При селекции эффективных продуцентов аминокислот широко применяют аналоги этих соединений. Действуя как ретроингибиторы или корепрессоры, аналоги выключают синтез естественных метаболитов, однако не могут заменить их функционально. Поэтому на минимальной среде с антиметаболитом выживают и образуют колонии лишь те клетки, у которых нарушены механизмы негативной регуляции биосинтеза соответствующей аминокислоты и которые вследствие этого избыточно ее синтезируют. Следует отметить, что устойчивость к аналогу могут вызывать также мутации, которые просто блокируют его поступление в клетку. Поэтому обычно проводят несколько этапов селекции, используя различные аналоги или повышающиеся концентрации одного и того же аналога. В результате такой селекционной работы удается существенно увеличить продуктивность штаммов по целевому соединению. Однако при данном классическом подходе невозможно получить новые каталитические активности. Такую задачу можно успешно решить лишь методами генетической инженерии.
Принципиальное значение при разработке генно-инженерной системы любого организма имеют создание молекулярных клонирующих векторов и поиск методов генетической трансформации клеток.
На первых порах плазмидную трансформацию коринеформных бактерий осуществляли, используя протопласты клеток. В последующие годы была продемонстрирована возможность применения для этих целей метода электропорации.

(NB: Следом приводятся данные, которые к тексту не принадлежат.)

-- pv_equiv track=rewrite | github.com/malcolmzawacki/physicsWebApp | utils/generators/torque_generator.py | _rank_slot_labels
-- ===== SOURCE A (Python) =====
-- def _rank_slot_labels(count: int) -> list[str]:
--     if count <= 1:
--         return ["Only Option"]
--     if count == 2:
--         return ["Least", "Most"]
--     if count == 3:
--         return ["Least", "Middle", "Most"]
--
--     labels = []
--     for idx in range(count):
--         if idx == 0:
--             labels.append("Least")
--         elif idx == count - 1:
--             labels.append("Most")
--         elif idx == 1:
--             labels.append("Second Least")
--         elif idx == count - 2:
--             labels.append("Second Most")
--         elif count % 2 == 1 and idx == count // 2:
--             labels.append("Middle")
--         else:
--             labels.append(f"Position {idx + 1}")
--     return labels
-- ===== SOURCE B (Python) =====
-- def _rank_slot_labels(count: int) -> list[str]:
--     if count <= 1:
--         return ["Only Option"]
--     if count == 2:
--         return ["Least", "Most"]
--     if count == 3:
--         return ["Least", "Middle", "Most"]
--
--     def positions(lo, hi):
--         return [f"Position {i + 1}" for i in range(lo, hi)]
--
--     if count % 2 == 1:
--         mid = count // 2
--         core = positions(2, mid) + ["Middle"] + positions(mid + 1, count - 2)
--     else:
--         core = positions(2, count - 2)
--     return ["Least", "Second Least"] + core + ["Second Most", "Most"]
-- ===== Notes on version B (the rewrite author's own statement) =====
-- stated objective: alternative
-- what changed: Replaces A's single per-index six-way branching loop over range(count) with a segment-concatenation construction: the result is assembled as ['Least','Second Least'] + plain Position runs (split around 'Middle' when count is odd) + ['Second Most','Most'], so no index is ever tested against the named slots.
import Mathlib
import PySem

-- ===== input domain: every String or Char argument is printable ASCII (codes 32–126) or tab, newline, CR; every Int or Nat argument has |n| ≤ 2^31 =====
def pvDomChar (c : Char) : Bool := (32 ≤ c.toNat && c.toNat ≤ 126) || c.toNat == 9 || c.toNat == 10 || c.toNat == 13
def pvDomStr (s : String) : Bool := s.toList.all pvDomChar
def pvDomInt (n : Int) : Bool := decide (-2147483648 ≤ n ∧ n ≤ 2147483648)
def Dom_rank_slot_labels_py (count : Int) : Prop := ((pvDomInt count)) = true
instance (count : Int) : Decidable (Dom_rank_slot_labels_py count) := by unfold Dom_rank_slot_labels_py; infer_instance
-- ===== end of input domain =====

-- B assembles the list by concatenating segments (named ends + plain "Position" runs split
-- around "Middle") instead of A's per-index branching loop; alternative decomposition, same cost.

-- ===== PORT A =====
def rank_slot_labels_py (count : Int) : List String :=
  if count ≤ 1 then ["Only Option"]
  else if count = 2 then ["Least", "Most"]
  else if count = 3 then ["Least", "Middle", "Most"]
  else
    (PySem.List.pyRange 0 count 1).foldl (fun labels idx =>
      if idx = 0 then labels ++ ["Least"]
      else if idx = count - 1 then labels ++ ["Most"]
      else if idx = 1 then labels ++ ["Second Least"]
      else if idx = count - 2 then labels ++ ["Second Most"]
      else if PySem.Int.mod count 2 = 1 ∧ idx = PySem.Int.floordiv count 2 then labels ++ ["Middle"]
      else labels ++ ["Position " ++ PySem.Int.toStr (idx + 1)]) []

-- ===== PORT B =====
-- positions(lo, hi) = [f"Position {i+1}" for i in range(lo, hi)]
def pvPositions (lo hi : Int) : List String :=
  (PySem.List.pyRange lo hi 1).map (fun i => "Position " ++ PySem.Int.toStr (i + 1))

def rank_slot_labels_py_alt (count : Int) : List String :=
  if count ≤ 1 then ["Only Option"]
  else if count = 2 then ["Least", "Most"]
  else if count = 3 then ["Least", "Middle", "Most"]
  else
    let core :=
      if PySem.Int.mod count 2 = 1 then
        pvPositions 2 (PySem.Int.floordiv count 2) ++ ["Middle"] ++
          pvPositions (PySem.Int.floordiv count 2 + 1) (count - 2)
      else pvPositions 2 (count - 2)
    ["Least", "Second Least"] ++ core ++ ["Second Most", "Most"]

-- ===== PRECONDITION & SPEC =====
def Spec_rank_slot_labels_py (count : Int) (out : List String) : Prop := out = rank_slot_labels_py_alt count
instance (count : Int) (out : List String) : Decidable (Spec_rank_slot_labels_py count out) := by unfold Spec_rank_slot_labels_py; infer_instance

-- ===== CLAIM (what is proved, stated in full; the proofs are below) =====
def Claim_equal_rank_slot_labels_py : Prop := ∀ (count : Int), Dom_rank_slot_labels_py count → Spec_rank_slot_labels_py count (rank_slot_labels_py count)

-- ===== LEMMAS AND PROOFS =====

-- the per-index label A's loop appends (proof-only helper)
def pvLabelA (count idx : Int) : String :=
  if idx = 0 then "Least"
  else if idx = count - 1 then "Most"
  else if idx = 1 then "Second Least"
  else if idx = count - 2 then "Second Most"
  else if PySem.Int.mod count 2 = 1 ∧ idx = PySem.Int.floordiv count 2 then "Middle"
  else "Position " ++ PySem.Int.toStr (idx + 1)

theorem pvA_loop_eq_map (count : Int) (h : ¬ count ≤ 1) (h2 : ¬ count = 2) (h3 : ¬ count = 3) :
    rank_slot_labels_py count = (PySem.List.pyRange 0 count 1).map (pvLabelA count) := by
  unfold rank_slot_labels_py
  rw [if_neg h, if_neg h2, if_neg h3]
  have : (fun (labels : List String) idx =>
      if idx = 0 then labels ++ ["Least"]
      else if idx = count - 1 then labels ++ ["Most"]
      else if idx = 1 then labels ++ ["Second Least"]
      else if idx = count - 2 then labels ++ ["Second Most"]
      else if PySem.Int.mod count 2 = 1 ∧ idx = PySem.Int.floordiv count 2 then labels ++ ["Middle"]
      else labels ++ ["Position " ++ PySem.Int.toStr (idx + 1)])
      = (fun (labels : List String) idx => labels ++ [pvLabelA count idx]) := by
    funext labels idx
    unfold pvLabelA
    split_ifs <;> rfl
  rw [this, PySem.List.foldl_append_singleton_eq_map]
  simp

theorem pvLabelA_pos (count i : Int) (h0 : i ≠ 0) (h1 : i ≠ 1) (hc1 : i ≠ count - 1)
    (hc2 : i ≠ count - 2) (hm : ¬ (PySem.Int.mod count 2 = 1 ∧ i = PySem.Int.floordiv count 2)) :
    pvLabelA count i = "Position " ++ PySem.Int.toStr (i + 1) := by
  unfold pvLabelA
  rw [if_neg h0, if_neg hc1, if_neg h1, if_neg hc2, if_neg hm]

theorem pvSeg (count lo hi : Int)
    (h : ∀ i, lo ≤ i → i < hi → pvLabelA count i = "Position " ++ PySem.Int.toStr (i + 1)) :
    (PySem.List.pyRange lo hi 1).map (pvLabelA count) = pvPositions lo hi := by
  unfold pvPositions
  refine List.map_congr_left ?_
  intro i hi'
  rw [PySem.List.mem_pyRange_one] at hi'
  exact h i hi'.1 hi'.2

-- ===== VERDICT (by name: the statement is the Claim_ definition above) =====
theorem rank_slot_labels_py_spec : Claim_equal_rank_slot_labels_py := by
  intro count _
  unfold Spec_rank_slot_labels_py
  by_cases h1 : count ≤ 1
  · simp [rank_slot_labels_py, rank_slot_labels_py_alt, h1]
  by_cases h2 : count = 2
  · simp [rank_slot_labels_py, rank_slot_labels_py_alt, h2]
  by_cases h3 : count = 3
  · simp [rank_slot_labels_py, rank_slot_labels_py_alt, h3]
  obtain ⟨n, rfl | rfl⟩ := count.eq_nat_or_neg
  swap
  · omega
  have hn : 4 ≤ n := by omega
  rw [pvA_loop_eq_map _ h1 h2 h3]
  unfold rank_slot_labels_py_alt
  rw [if_neg h1, if_neg h2, if_neg h3]
  have hmod : PySem.Int.mod (n : Int) 2 = ((n % 2 : Nat) : Int) := by
    exact_mod_cast PySem.Int.mod_natCast n 2
  have hdiv : PySem.Int.floordiv (n : Int) 2 = ((n / 2 : Nat) : Int) := by
    exact_mod_cast PySem.Int.floordiv_natCast n 2
  -- split A's range into [0,1], the core range, and the last two indices
  rw [PySem.List.pyRange_one_append 0 2 (n : Int) (by omega) (by omega),
      PySem.List.pyRange_one_append 2 ((n : Int) - 2) (n : Int) (by omega) (by omega)]
  have hhead : PySem.List.pyRange 0 2 1 = [0, 1] := by decide
  have htail : PySem.List.pyRange ((n : Int) - 2) (n : Int) 1 = [(n : Int) - 2, (n : Int) - 1] := by
    rw [PySem.List.pyRange_one_cons (by omega), PySem.List.pyRange_one_cons (by omega),
        PySem.List.pyRange_one_eq_nil (by omega)]
    norm_num
    omega
  rw [hhead, htail]
  simp only [List.map_append, List.map_cons, List.map_nil]
  have e0 : pvLabelA (n : Int) 0 = "Least" := by unfold pvLabelA; rw [if_pos rfl]
  have e1 : pvLabelA (n : Int) 1 = "Second Least" := by
    unfold pvLabelA
    rw [if_neg (by omega), if_neg (by omega), if_pos rfl]
  have e2 : pvLabelA (n : Int) ((n : Int) - 2) = "Second Most" := by
    unfold pvLabelA
    rw [if_neg (by omega), if_neg (by omega), if_neg (by omega), if_pos rfl]
  have e3 : pvLabelA (n : Int) ((n : Int) - 1) = "Most" := by
    unfold pvLabelA
    rw [if_neg (by omega), if_pos rfl]
  rw [e0, e1, e2, e3]
  by_cases hpar : n % 2 = 1
  · rw [hmod, if_pos (by exact_mod_cast hpar)]
    have hm5 : 5 ≤ n := by omega
    have hdb : 2 ≤ n / 2 ∧ n / 2 + 1 ≤ n - 2 ∧ n / 2 ≤ n - 3 := by omega
    rw [hdiv]
    -- split the core range around the middle index
    rw [PySem.List.pyRange_one_append 2 ((n / 2 : Nat) : Int) ((n : Int) - 2)
          (by exact_mod_cast (by omega : (2 : Int) ≤ ((n / 2 : Nat) : Int))) (by push_cast; omega),
        PySem.List.pyRange_one_append ((n / 2 : Nat) : Int) (((n / 2 : Nat) : Int) + 1) ((n : Int) - 2)
          (by omega) (by push_cast; omega),
        PySem.List.pyRange_one_singleton]
    simp only [List.map_append, List.map_cons, List.map_nil]
    have emid : pvLabelA (n : Int) ((n / 2 : Nat) : Int) = "Middle" := by
      unfold pvLabelA
      rw [if_neg (by push_cast; omega), if_neg (by push_cast; omega),
          if_neg (by push_cast; omega), if_neg (by push_cast; omega),
          if_pos ⟨by rw [hmod]; exact_mod_cast hpar, by rw [hdiv]⟩]
    rw [emid,
        pvSeg (n : Int) 2 ((n / 2 : Nat) : Int) (fun i hlo hhi => pvLabelA_pos _ _
          (by omega) (by omega) (by push_cast at hhi ⊢; omega) (by push_cast at hhi ⊢; omega)
          (by rw [hdiv]; rintro ⟨-, rfl⟩; omega)),
        pvSeg (n : Int) (((n / 2 : Nat) : Int) + 1) ((n : Int) - 2) (fun i hlo hhi => pvLabelA_pos _ _
          (by push_cast at hlo ⊢; omega) (by push_cast at hlo ⊢; omega) (by omega) (by omega)
          (by rw [hdiv]; rintro ⟨-, rfl⟩; omega))]
    simp
  · rw [hmod, if_neg (by exact_mod_cast hpar)]
    rw [pvSeg (n : Int) 2 ((n : Int) - 2) (fun i hlo hhi => pvLabelA_pos _ _
          (by omega) (by omega) (by omega) (by omega)
          (by rw [hmod]; rintro ⟨hc, -⟩; exact absurd (by exact_mod_cast hc) hpar))]
    simp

Многочисленные попытки вводить разные плазмиды грамположительных и грамотрицательных бактерий не позволили выявить чужеродный репликон, который был бы способен функционировать в коринеформных бактериях, что указывает на узкую специфичность их репликационного ферментного комплекса. Создаваемые клонирующие векторы коринебактерий, как правило, являются челночными плазмидами типа Е. coli - С. glutamicum, В. subtilis - С. glutamicum, E. coli - В. lactofermentum и др. Один из первых подобных векторов сконструировали М. Ёшихама с соавторами (1985 г.) на основе клонирующего вектора В. subtilis pBDIO и небольшой криптической плазмиды С. Glutamicum pSRl (рис. 11.6). Аналогично получены идругие векторные плазмиды.

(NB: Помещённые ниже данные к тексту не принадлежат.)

-- pv_equiv track=rewrite | github.com/szarkamarci/modularai | models/statistical/main.py | find_path_to_desktop
-- ===== SOURCE A (Python) =====
-- def find_path_to_desktop(path):
--     path_elements = path.split('\\')
--     res_path = ''
--
--     for element in path_elements:
--
--         res_path += element + '/'
--         if element == 'Desktop':
--             return res_path
--
--     return res_path
-- ===== SOURCE B (Python) =====
-- def find_path_to_desktop(path):
--     elements = path.split('\\')
--     try:
--         i = elements.index('Desktop')
--     except ValueError:
--         return '/'.join(elements) + '/'
--     return '/'.join(elements[:i + 1]) + '/'
-- ===== Notes on version B (the rewrite author's own statement) =====
-- stated objective: simpler
-- what changed: Replaces the accumulating early-return loop with a locate-then-construct decomposition: find the index of 'Desktop' once, slice the element list up to it, and build the result with a single '/'.join.
import Mathlib
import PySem

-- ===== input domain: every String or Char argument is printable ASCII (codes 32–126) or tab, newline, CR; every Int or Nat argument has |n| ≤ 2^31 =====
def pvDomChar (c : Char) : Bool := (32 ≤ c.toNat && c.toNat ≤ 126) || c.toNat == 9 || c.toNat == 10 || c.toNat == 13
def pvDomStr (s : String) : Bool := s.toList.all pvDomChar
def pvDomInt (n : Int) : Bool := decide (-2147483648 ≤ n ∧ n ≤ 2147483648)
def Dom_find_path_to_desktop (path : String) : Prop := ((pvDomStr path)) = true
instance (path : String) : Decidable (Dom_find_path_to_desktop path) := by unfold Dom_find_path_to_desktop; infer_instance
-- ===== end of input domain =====

-- B replaces A's accumulating early-return loop by locate-then-construct: find 'Desktop' once,
-- slice the element list up to it, and build the result with a single join (objective: simpler).

-- ===== PORT A =====
-- the 'Desktop' marker, as code points
def pvDesktop : List Char := "Desktop".toList

-- A's for-loop: accumulate element + '/', early-return at 'Desktop' (on code points)
def pvLoopA : List (List Char) → List Char → List Char
  | [], res => res
  | e :: rest, res =>
    let r := res ++ e ++ ['/']
    if e = pvDesktop then r else pvLoopA rest r

def find_path_to_desktop (path : String) : String :=
  String.ofList (pvLoopA (PySem.Chars.splitOn path.toList ['\\']) [])

-- ===== PORT B =====
def find_path_to_desktop_alt (path : String) : String :=
  let elements := PySem.Chars.splitOn path.toList ['\\']
  match PySem.List.index? elements pvDesktop with
  | none => String.ofList (PySem.Chars.join ['/'] elements ++ ['/'])
  | some i => String.ofList (PySem.Chars.join ['/'] (elements.take (i + 1)) ++ ['/'])

-- ===== PRECONDITION & SPEC =====
def Spec_find_path_to_desktop (path : String) (out : String) : Prop := out = find_path_to_desktop_alt path
instance (path : String) (out : String) : Decidable (Spec_find_path_to_desktop path out) := by unfold Spec_find_path_to_desktop; infer_instance

-- ===== CLAIM (what is proved, stated in full; the proofs are below) =====
def Claim_equal_find_path_to_desktop : Prop := ∀ (path : String), Dom_find_path_to_desktop path → Spec_find_path_to_desktop path (find_path_to_desktop path)

-- ===== LEMMAS AND PROOFS =====

-- splitOn's worker never returns the empty list
theorem pv_go_ne_nil (sep : List Char) : ∀ (fuel : Nat) (l cur : List Char) (acc : List (List Char)),
    PySem.Chars.splitOn.go sep fuel l cur acc ≠ [] := by
  intro fuel
  induction fuel with
  | zero => intro l cur acc; simp [PySem.Chars.splitOn.go]
  | succ n ih =>
    intro l cur acc
    cases l with
    | nil => simp [PySem.Chars.splitOn.go]
    | cons c rest =>
      rw [PySem.Chars.splitOn.go]
      split
      · exact ih _ _ _
      · exact ih _ _ _

theorem pv_splitOn_ne_nil (s sep : List Char) : PySem.Chars.splitOn s sep ≠ [] := by
  unfold PySem.Chars.splitOn
  exact pv_go_ne_nil _ _ _ _ _

-- A's loop on a NONEMPTY element list equals B's locate-then-construct value
theorem pv_loop_eq : ∀ (rest : List (List Char)) (e res : List Char),
    pvLoopA (e :: rest) res =
      res ++ (match PySem.List.index? (e :: rest) pvDesktop with
              | none => PySem.Chars.join ['/'] (e :: rest)
              | some i => PySem.Chars.join ['/'] ((e :: rest).take (i + 1))) ++ ['/'] := by
  intro rest
  induction rest with
  | nil =>
    intro e res
    by_cases he : e = pvDesktop
    · subst he
      rw [PySem.List.index?_cons_self]
      simp [pvLoopA, PySem.Chars.join_singleton]
    · rw [PySem.List.index?_cons_of_ne _ he]
      simp [pvLoopA, he, PySem.Chars.join_singleton, PySem.List.index?]
  | cons f rest' ih =>
    intro e res
    by_cases he : e = pvDesktop
    · subst he
      rw [PySem.List.index?_cons_self]
      simp [pvLoopA, PySem.Chars.join_singleton]
    · rw [PySem.List.index?_cons_of_ne _ he]
      have hl : pvLoopA (e :: f :: rest') res = pvLoopA (f :: rest') (res ++ e ++ ['/']) := by
        simp [pvLoopA, he]
      rw [hl, ih f (res ++ e ++ ['/'])]
      cases h : PySem.List.index? (f :: rest') pvDesktop with
      | none =>
        simp [PySem.Chars.join_cons_cons]
      | some i =>
        simp only [Option.map_some]
        rw [show (f :: rest').take (i + 1) = f :: rest'.take i from List.take_succ_cons ..]
        rw [show (e :: f :: rest').take (i + 1 + 1) = e :: f :: rest'.take i from by
          simp [List.take_succ_cons]]
        simp [PySem.Chars.join_cons_cons]

-- ===== VERDICT (by name: the statement is the Claim_ definition above) =====
theorem find_path_to_desktop_spec : Claim_equal_find_path_to_desktop := by
  intro path _
  unfold Spec_find_path_to_desktop find_path_to_desktop find_path_to_desktop_alt
  cases h : PySem.Chars.splitOn path.toList ['\\'] with
  | nil => exact absurd h (pv_splitOn_ne_nil _ _)
  | cons e rest =>
    rw [pv_loop_eq rest e [], PySem.List.index?_eq_idxOf?]
    cases h2 : List.idxOf? pvDesktop (e :: rest) <;> simp [h2]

Рис. 11.6. Схема конструирования челночной векторной плазмиды pHY416
Изучение экспрессии генов антибиотикоустойчивости челночных плазмид в первых же работах показало, что в клетках С. glutamicum эффективно экспрессируются гены грамотрицательной бактерии Е. coli. Следовательно, коринебактерии по организации генов существенно отличаются от бактерий рода Bacillus, так как в последних большинство генов Е. coli не экспрессируются. Челночные плазмиды типа Е. coli - С. Glutamicum оказались очень удобными для извлечения индивидуальных генов С. glutamicum. С этой целью создают клонотеку гибридных плазмид, несущих фрагменты хромосомной ДНК коринебактерий, и данные плазмиды используют для комплементации ауксотрофных мутаций в Е. coli.
Селектированные таким образом гибридные плазмиды затем можно вводить в бактерию-донор и изучать экспрессию клонированного гена в гомологичном окружении. Повышенная доза гена обычно приводит к суперпродукции соответствующего фермента.

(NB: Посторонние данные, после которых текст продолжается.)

-- the core equality for A's side, for an arbitrary already-resolved size argument n
theorem pv_core (seed_list : List String) (fill : String) (n : Int) :
    (PySem.List.sorted2
        ((reverse_seed_map n).zip
          (seed_list ++ (PySem.List.pyRange 0 (((reverse_seed_map n).length : Int) - (seed_list.length : Int)) 1).map (fun _i => fill)))
        Prod.fst Prod.snd).map Prod.snd
      = (seed_order n).map
          (fun j => if j - 1 < (seed_list.length : Int) then PySem.List.pyGetD seed_list (j - 1) fill else fill) := by
  have hrm := pv_rmap_eq n
  have hrmlen : (reverse_seed_map n).length = (seed_order n).length := by rw [hrm]; simp
  set N := (seed_order n).length with hN
  set m := seed_list.length with hm
  set fl := (PySem.List.pyRange 0 (((reverse_seed_map n).length : Int) - (m : Int)) 1).map (fun _i => fill) with hflDef
  have hfl : fl.length = ((N : Int) - (m : Int)).toNat := by
    rw [hflDef, List.length_map, PySem.List.length_pyRange_one, hrmlen]; omega
  have hfilledlen : (seed_list ++ fl).length = m + ((N : Int) - (m : Int)).toNat := by
    rw [List.length_append, hfl]
  have hfge : N ≤ (seed_list ++ fl).length := by rw [hfilledlen]; omega
  have hziplen : ((reverse_seed_map n).zip (seed_list ++ fl)).length = N := by
    rw [List.length_zip, hrmlen]; omega
  have hnodup_rmap : (reverse_seed_map n).Nodup := by
    rw [hrm]
    have h1 : ((List.range N).map (fun (k : Nat) => (seed_order n).idxOf ((k : Int) + 1))).Nodup :=
      (pv_perm_sigma n).nodup_iff.2 List.nodup_range
    have h2 := List.Nodup.map (f := fun (x : Nat) => (x : Int)) (fun a b h => by simpa using h) h1
    rwa [List.map_map] at h2
  have hfst2 : (((reverse_seed_map n).zip (seed_list ++ fl)).map Prod.fst) = reverse_seed_map n :=
    List.map_fst_zip (by rw [hrmlen]; exact hfge)
  have htarget2 : PySem.List.sorted ((reverse_seed_map n).zip (seed_list ++ fl)) Prod.fst
      = (List.range N).map
          (fun (i : Nat) => (((i : Int), (seed_list ++ fl).getD (((seed_order n).getD i 1 - 1).toNat) "") : Int × String)) := by
    apply PySem.List.sorted_eq_of_perm_of_pairwise_lt
    · have e1 : (reverse_seed_map n).zip (seed_list ++ fl)
          = (List.range N).map
              (fun (k : Nat) => (((((seed_order n).idxOf ((k : Int) + 1) : Nat) : Int), (seed_list ++ fl).getD k "") : Int × String)) := by
        apply List.ext_getElem
        · rw [hziplen, List.length_map, List.length_range]
        · intro i hi hi'
          have hiN : i < N := by rwa [hziplen] at hi
          rw [List.getElem_zip, List.getElem_map, List.getElem_range]
          congr 1
          · rw [List.getElem_of_eq hrm, List.getElem_map, List.getElem_range]
          · rw [List.getD_eq_getElem _ _ (by omega : i < (seed_list ++ fl).length)]
      have e2 : (List.range N).map
              (fun (k : Nat) => (((((seed_order n).idxOf ((k : Int) + 1) : Nat) : Int), (seed_list ++ fl).getD k "") : Int × String))
          = ((List.range N).map (fun (k : Nat) => (seed_order n).idxOf ((k : Int) + 1))).map
              (fun (i : Nat) => (((i : Int), (seed_list ++ fl).getD (((seed_order n).getD i 1 - 1).toNat) "") : Int × String)) := by
        rw [List.map_map]
        apply List.map_congr_left
        intro k hk
        simp only [List.mem_range] at hk
        simp only [Function.comp_apply]
        congr 2
        rw [List.getD_eq_getElem _ _ (pv_sigma_lt n k hk), pv_getElem_sigma n k hk]
        omega
      rw [e1, e2]
      exact ((pv_perm_sigma n).map _).symm
    · rw [List.pairwise_map]
      exact List.pairwise_lt_range.imp (by intro a b hab; simp; omega)
  rw [pv_sorted2_eq_sorted _ (by rw [hfst2]; exact hnodup_rmap), htarget2, List.map_map]
  apply List.ext_getElem
  · simp [hN]
  · intro i hi hi'
    have hiN : i < N := by simpa using hi
    have hiL : i < (seed_order n).length := by rw [← hN]; exact hiN
    rw [List.getElem_map, List.getElem_range, List.getElem_map]
    simp only [Function.comp_apply]
    have hb := (seed_order_mem n _).1 (List.getElem_mem hiL)
    rw [List.getD_eq_getElem (seed_order n) 1 hiL]
    by_cases hk : (seed_order n)[i] - 1 < (m : Int)
    · rw [if_pos hk]
      have hklt : ((seed_order n)[i] - 1).toNat < m := by omega
      rw [List.getD_append _ _ _ _ hklt, List.getD_eq_getElem _ _ hklt,
        PySem.List.pyGetD_eq_getElem seed_list fill (by omega) (by rw [← hm]; omega)]
    · rw [if_neg hk]
      have hmk : m ≤ ((seed_order n)[i] - 1).toNat := by omega
      rw [List.getD_append_right _ _ _ _ hmk,
        List.getD_eq_getElem _ _ (by rw [hfl]; omega : ((seed_order n)[i] - 1).toNat - m < fl.length)]
      rw [List.getElem_of_eq hflDef, List.getElem_map]

-- ---- B-side: pvPlace computes (seed_order n).map ----

-- iterate pvExpand, innermost application first (matches one loop unfolding)
def pvIter : Nat → List Int → List Int
  | 0, o => o
  | k + 1, o => pvIter k (pvExpand o)

theorem pvIter_succ_out (k : Nat) (o : List Int) : pvIter (k + 1) o = pvExpand (pvIter k o) := by
  induction k generalizing o with
  | zero => rfl
  | succ k ih => rw [pvIter, ih, pvIter]

theorem pvExpand_flatMap (o : List Int) :
    pvExpand o = o.flatMap (fun j => [j, (2 * (o.length : Int) + 1) - j]) := by
  rw [pvExpand, PySem.List.foldl_append_eq_flatMap, List.nil_append]

theorem pvIter_one_length (k : Nat) : (pvIter k [1]).length = 2 ^ k := by
  induction k with
  | zero => rfl
  | succ k ih =>
      rw [pvIter_succ_out, pvExpand, pv_expand_length, ih]
      ring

Другой бактерией, используемой для промышленного производства аминокислот, является Brevibacterium lactofermentum, продуцирующая глутаминовую кислоту. Для нее, как и для С. glutamicum, были созданы различные челночные плазмиды, и в их составе клонированы гены ферментов, участвующих в биосинтезе аминокислот. За счет эффекта дозы клонированных генов удалось повысить продуктивность некоторых промышленных штаммов.